La prostituta, sorprendida por esta respuesta, guardó su puñal y rió a carcajadas.
Rápidamente abandonamos la calle y nos dirigimos a los autobuses que nos llevarían a casa después de un duro día de trabajo y una noche de dedicación a nuestros estudios y un merecido descanso.

Hasta el día de hoy recuerdo aquella época con alegría y las muchas y buenas experiencias que vivimos.

No volví a saber nada de Vera.

La ciudad cambió, al igual que sus hábitos y costumbres.
Los burdeles han cerrado sus puertas y las prostitutas de entonces, si no han muerto, están viejas y gastadas.

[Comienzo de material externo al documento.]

-- pv_equiv track=rewrite | github.com/ig-rudenko/motr | core/device_control.py | compare_ping_status
-- ===== SOURCE A (Python) =====
-- def compare_ping_status(ping1, ping2, ring_list):
--     check1 = []
--     check2 = []
--
--     for dev in ring_list:
--         for dev_ping1 in ping1:
--             if dev_ping1[0] == dev:
--                 check1.append(dev_ping1)
--         for dev_ping2 in ping2:
--             if dev_ping2[0] == dev:
--                 check2.append(dev_ping2)
--     return check1 == check2
-- ===== SOURCE B (Python) =====
-- def compare_ping_status(ping1, ping2, ring_list):
--     for dev in ring_list:
--         if [p for p in ping1 if p[0] == dev] != [p for p in ping2 if p[0] == dev]:
--             return False
--     return True
-- ===== Notes on version B (the rewrite author's own statement) =====
-- stated objective: alternative
-- what changed: Instead of materialising the two full concatenated filtered lists and comparing them at the end, B compares the per-device filtered segments one device at a time and short-circuits on the first mismatch; correctness uses that equality of identically-segmented concatenations equals segmentwise equality.
import Mathlib
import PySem

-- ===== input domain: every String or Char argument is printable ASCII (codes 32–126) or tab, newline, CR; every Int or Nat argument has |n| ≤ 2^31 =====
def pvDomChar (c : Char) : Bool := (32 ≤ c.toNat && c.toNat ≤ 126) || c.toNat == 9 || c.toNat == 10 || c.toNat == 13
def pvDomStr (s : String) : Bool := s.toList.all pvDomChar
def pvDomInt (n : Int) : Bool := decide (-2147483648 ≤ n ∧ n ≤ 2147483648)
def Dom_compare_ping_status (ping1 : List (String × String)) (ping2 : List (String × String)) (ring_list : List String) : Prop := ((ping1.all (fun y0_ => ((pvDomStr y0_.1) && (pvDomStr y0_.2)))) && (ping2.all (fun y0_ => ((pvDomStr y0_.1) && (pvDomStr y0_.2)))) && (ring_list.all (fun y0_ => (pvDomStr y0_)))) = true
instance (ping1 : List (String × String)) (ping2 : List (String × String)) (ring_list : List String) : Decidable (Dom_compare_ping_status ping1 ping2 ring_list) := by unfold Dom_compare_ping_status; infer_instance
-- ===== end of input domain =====

-- B compares the per-device filtered segments one at a time with early exit, instead of
-- building both full concatenated lists and comparing once at the end (objective: alternative).


-- ===== PORT A =====
-- literal transliteration: accumulate check1/check2 over ring_list, appending matching
-- entries of ping1 / ping2 in order, then compare the two accumulated lists
def compare_ping_status (ping1 : List (String × String)) (ping2 : List (String × String)) (ring_list : List String) : Bool :=
  let cs := ring_list.foldl (fun (acc : List (String × String) × List (String × String)) dev =>
    let c1 := ping1.foldl (fun a dev_ping1 => if dev_ping1.1 == dev then a ++ [dev_ping1] else a) acc.1
    let c2 := ping2.foldl (fun a dev_ping2 => if dev_ping2.1 == dev then a ++ [dev_ping2] else a) acc.2
    (c1, c2)) ([], [])
  cs.1 == cs.2

-- ===== PORT B =====
-- loop over ring_list; compare the two per-device filtered sublists, return false on first mismatch
def cpsLoop (ping1 : List (String × String)) (ping2 : List (String × String)) : List String → Bool
  | [] => true
  | dev :: rest =>
    if ping1.filter (fun p => p.1 == dev) ≠ ping2.filter (fun p => p.1 == dev) then false
    else cpsLoop ping1 ping2 rest

def compare_ping_status_alt (ping1 : List (String × String)) (ping2 : List (String × String)) (ring_list : List String) : Bool :=
  cpsLoop ping1 ping2 ring_list

-- ===== PRECONDITION & SPEC =====
def Spec_compare_ping_status (ping1 : List (String × String)) (ping2 : List (String × String)) (ring_list : List String) (out : Bool) : Prop := out = compare_ping_status_alt ping1 ping2 ring_list
instance (ping1 : List (String × String)) (ping2 : List (String × String)) (ring_list : List String) (out : Bool) : Decidable (Spec_compare_ping_status ping1 ping2 ring_list out) := by unfold Spec_compare_ping_status; infer_instance

-- ===== CLAIM (what is proved, stated in full; the proofs are below) =====
def Claim_equal_compare_ping_status : Prop := ∀ (ping1 : List (String × String)) (ping2 : List (String × String)) (ring_list : List String), Dom_compare_ping_status ping1 ping2 ring_list → Spec_compare_ping_status ping1 ping2 ring_list (compare_ping_status ping1 ping2 ring_list)

-- ===== LEMMAS AND PROOFS =====

-- the per-device segment
def cpsSeg (p : List (String × String)) (d : String) : List (String × String) :=
  p.filter (fun x => x.1 == d)

-- the concatenation A builds
def cpsFlat (p : List (String × String)) (ds : List String) : List (String × String) :=
  ds.flatMap (fun d => cpsSeg p d)

lemma cpsFlat_cons (p : List (String × String)) (d : String) (ds : List String) :
    cpsFlat p (d :: ds) = cpsSeg p d ++ cpsFlat p ds := by
  simp [cpsFlat]

-- A's foldl accumulates exactly the concatenations of segments
lemma cps_foldl_eq (p1 p2 : List (String × String)) (ds : List String)
    (a b : List (String × String)) :
    ds.foldl (fun (acc : List (String × String) × List (String × String)) dev =>
      let c1 := p1.foldl (fun a x => if x.1 == dev then a ++ [x] else a) acc.1
      let c2 := p2.foldl (fun a x => if x.1 == dev then a ++ [x] else a) acc.2
      (c1, c2)) (a, b) = (a ++ cpsFlat p1 ds, b ++ cpsFlat p2 ds) := by
  induction ds generalizing a b with
  | nil => simp [cpsFlat]
  | cons d ds ih =>
    simp only [List.foldl_cons]
    rw [PySem.List.foldl_append_if_eq_filter, PySem.List.foldl_append_if_eq_filter, ih,
      cpsFlat_cons, cpsFlat_cons]
    simp [cpsSeg, List.append_assoc]

lemma compare_ping_status_eq_decide (p1 p2 : List (String × String)) (ds : List String) :
    compare_ping_status p1 p2 ds = (cpsFlat p1 ds == cpsFlat p2 ds) := by
  unfold compare_ping_status
  rw [cps_foldl_eq]
  simp

-- filtering a segment by another device's test
lemma cpsSeg_filter (p : List (String × String)) (d d' : String) :
    (cpsSeg p d').filter (fun x => x.1 == d) = if d' = d then cpsSeg p d else [] := by
  by_cases h : d' = d
  · subst h
    simp [cpsSeg, List.filter_filter]
  · simp only [if_neg h]
    rw [List.filter_eq_nil_iff]
    intro x hx
    simp only [cpsSeg, List.mem_filter] at hx
    simp only [beq_iff_eq]
    intro hxd
    exact h (by have := hx.2; simp only [beq_iff_eq] at this; rw [← this, hxd])

-- length of the d-filtered part of the concatenation
lemma cpsFlat_filter_length (p : List (String × String)) (ds : List String) (d : String) :
    ((cpsFlat p ds).filter (fun x => x.1 == d)).length
      = ds.countP (fun d' => d' == d) * (cpsSeg p d).length := by
  induction ds with
  | nil => simp [cpsFlat]
  | cons d' ds ih =>
    rw [cpsFlat_cons, List.filter_append, List.length_append, ih, List.countP_cons]
    by_cases h : d' = d
    · subst h; simp [cpsSeg_filter, Nat.add_mul]; ring
    · rw [cpsSeg_filter]
      simp [h]

lemma cpsSeg_self_filter (p : List (String × String)) (d : String) :
    (cpsSeg p d).filter (fun x => x.1 == d) = cpsSeg p d := by
  simp [cpsSeg, List.filter_filter]

-- concatenation equality iff segmentwise equality
lemma cpsFlat_eq_iff (p1 p2 : List (String × String)) (ds : List String) :
    cpsFlat p1 ds = cpsFlat p2 ds ↔ ∀ d ∈ ds, cpsSeg p1 d = cpsSeg p2 d := by
  induction ds with
  | nil => simp [cpsFlat]
  | cons d ds ih =>
    constructor
    · intro h
      rw [cpsFlat_cons, cpsFlat_cons] at h
      -- segment lengths agree, by filtering both sides with the d-test
      have hlen : (cpsSeg p1 d).length = (cpsSeg p2 d).length := by
        have hf := congrArg (fun l => (l.filter (fun x : String × String => x.1 == d)).length) h
        simp only [List.filter_append, List.length_append, cpsSeg_self_filter,
          cpsFlat_filter_length] at hf
        have hc : 0 < 1 + ds.countP (fun d' => d' == d) := by omega
        have : (1 + ds.countP (fun d' => d' == d)) * (cpsSeg p1 d).length
            = (1 + ds.countP (fun d' => d' == d)) * (cpsSeg p2 d).length := by
          rw [Nat.add_mul, Nat.add_mul]; omega
        exact Nat.eq_of_mul_eq_mul_left hc this
      obtain ⟨h1, h2⟩ := List.append_inj h hlen
      intro x hx
      rcases List.mem_cons.mp hx with rfl | hx
      · exact h1
      · exact (ih.mp h2) x hx
    · intro h
      rw [cpsFlat_cons, cpsFlat_cons, h d (List.mem_cons_self), ih.mpr (fun x hx => h x (List.mem_cons.mpr (Or.inr hx)))]

-- B's loop decides segmentwise equality
lemma cpsLoop_eq_true_iff (p1 p2 : List (String × String)) (ds : List String) :
    cpsLoop p1 p2 ds = true ↔ ∀ d ∈ ds, cpsSeg p1 d = cpsSeg p2 d := by
  induction ds with
  | nil => simp [cpsLoop]
  | cons d ds ih =>
    simp only [cpsLoop]
    split_ifs with h
    · simp only [false_iff]
      intro hall
      exact h (hall d (List.mem_cons_self))
    · rw [ih]
      rw [not_not] at h
      constructor
      · intro hall x hx
        rcases List.mem_cons.mp hx with rfl | hx
        · exact h
        · exact hall x hx
      · intro hall x hx
        exact hall x (List.mem_cons.mpr (Or.inr hx))

-- ===== VERDICT (by name: the statement is the Claim_ definition above) =====
theorem compare_ping_status_spec : Claim_equal_compare_ping_status := by
  intro p1 p2 ds _
  unfold Spec_compare_ping_status compare_ping_status_alt
  rw [compare_ping_status_eq_decide]
  rcases hb : cpsLoop p1 p2 ds with _ | _
  · have := (not_iff_not.mpr (cpsLoop_eq_true_iff p1 p2 ds)).mp (by simp [hb])
    simp only [beq_eq_false_iff_ne, ne_eq]
    rw [cpsFlat_eq_iff]
    exact this
  · have := (cpsLoop_eq_true_iff p1 p2 ds).mp hb
    simp only [beq_iff_eq]
    exact (cpsFlat_eq_iff p1 p2 ds).mpr this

Las nuevas prostitutas ya no circulan por las calles sólo de noche; hoy lo hacen de día y se comunican cómodamente por teléfono móvil, donde cuelgan sus fotos más seductoras en Internet, en páginas donde exponen su "profesión".

Sin olvidar que con la difusión de las drogas y el libre acceso de los traficantes a estas mujeres, la policía también se ha vuelto más vigilante, teniendo incluso que emplear a veces más energía de la legalmente permitida para dispersar a estos grupos tan perniciosos.